_Your task_
Scanning the entries below, copy every line that contains the word "hsucc".

_Exercise data_

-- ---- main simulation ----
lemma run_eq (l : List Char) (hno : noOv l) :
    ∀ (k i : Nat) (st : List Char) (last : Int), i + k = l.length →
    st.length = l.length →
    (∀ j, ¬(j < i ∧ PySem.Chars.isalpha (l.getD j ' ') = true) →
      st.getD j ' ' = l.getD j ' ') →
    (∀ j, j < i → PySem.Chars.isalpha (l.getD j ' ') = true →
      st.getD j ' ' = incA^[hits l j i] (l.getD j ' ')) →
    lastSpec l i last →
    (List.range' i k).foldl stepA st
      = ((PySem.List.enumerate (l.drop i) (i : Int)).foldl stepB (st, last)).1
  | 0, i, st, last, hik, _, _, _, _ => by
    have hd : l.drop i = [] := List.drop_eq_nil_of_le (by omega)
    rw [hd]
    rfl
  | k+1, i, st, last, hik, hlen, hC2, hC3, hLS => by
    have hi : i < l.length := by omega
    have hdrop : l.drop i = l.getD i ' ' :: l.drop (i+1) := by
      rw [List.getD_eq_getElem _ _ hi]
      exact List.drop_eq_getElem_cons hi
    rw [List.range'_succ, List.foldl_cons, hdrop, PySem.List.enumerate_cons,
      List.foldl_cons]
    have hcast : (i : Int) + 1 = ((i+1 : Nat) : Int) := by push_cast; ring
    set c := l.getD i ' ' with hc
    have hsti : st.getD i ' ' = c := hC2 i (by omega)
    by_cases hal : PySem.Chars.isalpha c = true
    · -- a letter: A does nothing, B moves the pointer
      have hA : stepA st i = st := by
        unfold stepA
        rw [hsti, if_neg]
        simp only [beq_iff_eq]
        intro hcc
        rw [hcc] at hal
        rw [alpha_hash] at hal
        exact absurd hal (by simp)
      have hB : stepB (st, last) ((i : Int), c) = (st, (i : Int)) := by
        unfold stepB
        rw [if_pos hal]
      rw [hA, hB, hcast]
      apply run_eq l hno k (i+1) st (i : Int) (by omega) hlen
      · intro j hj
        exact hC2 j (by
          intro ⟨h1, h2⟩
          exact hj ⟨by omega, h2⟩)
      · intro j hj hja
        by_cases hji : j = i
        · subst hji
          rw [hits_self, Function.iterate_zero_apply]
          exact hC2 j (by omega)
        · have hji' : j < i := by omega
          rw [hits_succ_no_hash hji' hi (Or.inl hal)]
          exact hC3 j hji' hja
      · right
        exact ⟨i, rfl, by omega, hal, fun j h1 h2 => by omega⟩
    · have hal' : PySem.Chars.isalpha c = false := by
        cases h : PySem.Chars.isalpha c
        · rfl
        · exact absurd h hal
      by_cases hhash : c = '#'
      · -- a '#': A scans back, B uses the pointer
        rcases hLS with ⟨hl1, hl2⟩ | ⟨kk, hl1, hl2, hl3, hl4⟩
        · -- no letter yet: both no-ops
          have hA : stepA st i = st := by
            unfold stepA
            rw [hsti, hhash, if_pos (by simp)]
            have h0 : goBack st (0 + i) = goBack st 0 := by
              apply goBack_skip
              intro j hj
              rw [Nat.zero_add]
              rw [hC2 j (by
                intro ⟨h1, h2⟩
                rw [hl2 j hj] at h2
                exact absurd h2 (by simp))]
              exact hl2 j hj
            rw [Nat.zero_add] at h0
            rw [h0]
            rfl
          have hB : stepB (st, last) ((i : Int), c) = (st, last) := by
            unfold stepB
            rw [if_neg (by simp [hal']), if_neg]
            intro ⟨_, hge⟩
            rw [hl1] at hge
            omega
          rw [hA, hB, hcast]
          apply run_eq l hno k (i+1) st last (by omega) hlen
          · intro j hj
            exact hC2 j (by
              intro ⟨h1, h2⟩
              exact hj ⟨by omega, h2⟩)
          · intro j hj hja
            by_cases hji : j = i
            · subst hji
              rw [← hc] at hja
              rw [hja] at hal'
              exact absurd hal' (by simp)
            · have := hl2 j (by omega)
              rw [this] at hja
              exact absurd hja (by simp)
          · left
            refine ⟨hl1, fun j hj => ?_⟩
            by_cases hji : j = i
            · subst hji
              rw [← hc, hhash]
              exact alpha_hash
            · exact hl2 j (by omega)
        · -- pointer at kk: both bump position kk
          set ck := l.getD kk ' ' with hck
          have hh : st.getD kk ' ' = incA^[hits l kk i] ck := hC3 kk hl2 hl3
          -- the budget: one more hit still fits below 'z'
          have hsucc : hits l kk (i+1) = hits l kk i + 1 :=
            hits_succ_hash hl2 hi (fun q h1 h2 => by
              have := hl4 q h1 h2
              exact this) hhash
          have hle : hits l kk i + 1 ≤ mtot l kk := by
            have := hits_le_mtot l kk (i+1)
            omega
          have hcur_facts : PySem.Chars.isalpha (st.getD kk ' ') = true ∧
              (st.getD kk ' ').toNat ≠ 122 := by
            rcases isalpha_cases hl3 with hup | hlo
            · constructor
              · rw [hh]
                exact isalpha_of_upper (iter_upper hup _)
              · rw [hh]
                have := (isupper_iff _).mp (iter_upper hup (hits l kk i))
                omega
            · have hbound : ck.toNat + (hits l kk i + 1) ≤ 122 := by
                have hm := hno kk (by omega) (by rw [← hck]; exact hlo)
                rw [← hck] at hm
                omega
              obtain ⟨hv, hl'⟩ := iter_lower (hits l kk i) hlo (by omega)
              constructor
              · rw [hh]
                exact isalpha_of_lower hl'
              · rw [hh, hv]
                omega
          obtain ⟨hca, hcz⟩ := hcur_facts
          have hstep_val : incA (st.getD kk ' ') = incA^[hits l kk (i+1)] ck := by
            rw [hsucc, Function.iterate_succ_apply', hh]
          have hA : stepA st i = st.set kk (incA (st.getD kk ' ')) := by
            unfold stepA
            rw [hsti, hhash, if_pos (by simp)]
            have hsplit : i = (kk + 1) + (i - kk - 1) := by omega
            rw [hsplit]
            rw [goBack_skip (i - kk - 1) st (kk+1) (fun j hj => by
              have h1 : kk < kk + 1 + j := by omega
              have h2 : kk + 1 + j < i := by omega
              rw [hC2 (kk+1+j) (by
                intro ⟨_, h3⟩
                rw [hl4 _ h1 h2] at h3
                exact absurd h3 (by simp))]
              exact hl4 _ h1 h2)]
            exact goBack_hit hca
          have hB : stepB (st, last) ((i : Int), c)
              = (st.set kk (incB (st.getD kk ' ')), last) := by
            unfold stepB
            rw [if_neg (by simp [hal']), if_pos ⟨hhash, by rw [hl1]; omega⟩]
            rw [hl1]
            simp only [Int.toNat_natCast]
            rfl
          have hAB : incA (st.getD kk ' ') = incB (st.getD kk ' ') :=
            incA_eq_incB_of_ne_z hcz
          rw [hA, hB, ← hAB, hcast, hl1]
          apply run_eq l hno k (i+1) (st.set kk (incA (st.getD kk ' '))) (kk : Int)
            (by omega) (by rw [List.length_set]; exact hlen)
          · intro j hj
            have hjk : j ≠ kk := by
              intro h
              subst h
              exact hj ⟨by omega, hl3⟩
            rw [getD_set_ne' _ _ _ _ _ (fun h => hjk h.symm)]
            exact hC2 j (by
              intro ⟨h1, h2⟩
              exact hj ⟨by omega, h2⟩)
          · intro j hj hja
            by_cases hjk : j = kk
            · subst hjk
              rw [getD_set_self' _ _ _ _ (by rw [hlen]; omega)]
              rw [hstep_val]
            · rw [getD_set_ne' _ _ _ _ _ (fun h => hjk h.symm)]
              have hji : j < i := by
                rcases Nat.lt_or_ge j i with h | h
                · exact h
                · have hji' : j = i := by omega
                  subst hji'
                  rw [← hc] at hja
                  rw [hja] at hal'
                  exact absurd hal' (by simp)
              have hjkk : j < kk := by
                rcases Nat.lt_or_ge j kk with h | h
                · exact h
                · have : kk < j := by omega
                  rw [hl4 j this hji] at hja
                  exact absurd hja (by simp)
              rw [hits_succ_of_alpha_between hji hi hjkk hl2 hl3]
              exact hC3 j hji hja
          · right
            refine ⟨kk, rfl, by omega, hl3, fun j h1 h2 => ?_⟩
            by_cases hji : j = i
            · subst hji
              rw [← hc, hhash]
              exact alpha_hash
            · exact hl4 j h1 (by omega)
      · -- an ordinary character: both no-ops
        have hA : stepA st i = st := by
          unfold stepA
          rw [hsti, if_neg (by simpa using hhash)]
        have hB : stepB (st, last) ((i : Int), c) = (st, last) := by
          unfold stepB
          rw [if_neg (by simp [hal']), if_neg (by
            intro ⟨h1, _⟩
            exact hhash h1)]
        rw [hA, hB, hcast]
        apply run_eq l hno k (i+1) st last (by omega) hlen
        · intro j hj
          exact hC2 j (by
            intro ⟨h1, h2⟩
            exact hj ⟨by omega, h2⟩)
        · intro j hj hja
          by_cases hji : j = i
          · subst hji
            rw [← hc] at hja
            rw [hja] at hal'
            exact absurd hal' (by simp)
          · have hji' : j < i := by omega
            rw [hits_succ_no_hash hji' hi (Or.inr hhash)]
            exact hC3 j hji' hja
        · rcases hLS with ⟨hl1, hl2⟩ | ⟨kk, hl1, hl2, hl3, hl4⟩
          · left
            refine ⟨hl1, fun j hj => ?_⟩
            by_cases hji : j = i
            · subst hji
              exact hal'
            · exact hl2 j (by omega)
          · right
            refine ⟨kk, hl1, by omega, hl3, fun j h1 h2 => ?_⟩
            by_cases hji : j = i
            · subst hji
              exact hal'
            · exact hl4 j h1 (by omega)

_Output below_
          have hsucc : hits l kk (i+1) = hits l kk i + 1 :=
            rw [hsucc, Function.iterate_succ_apply', hh]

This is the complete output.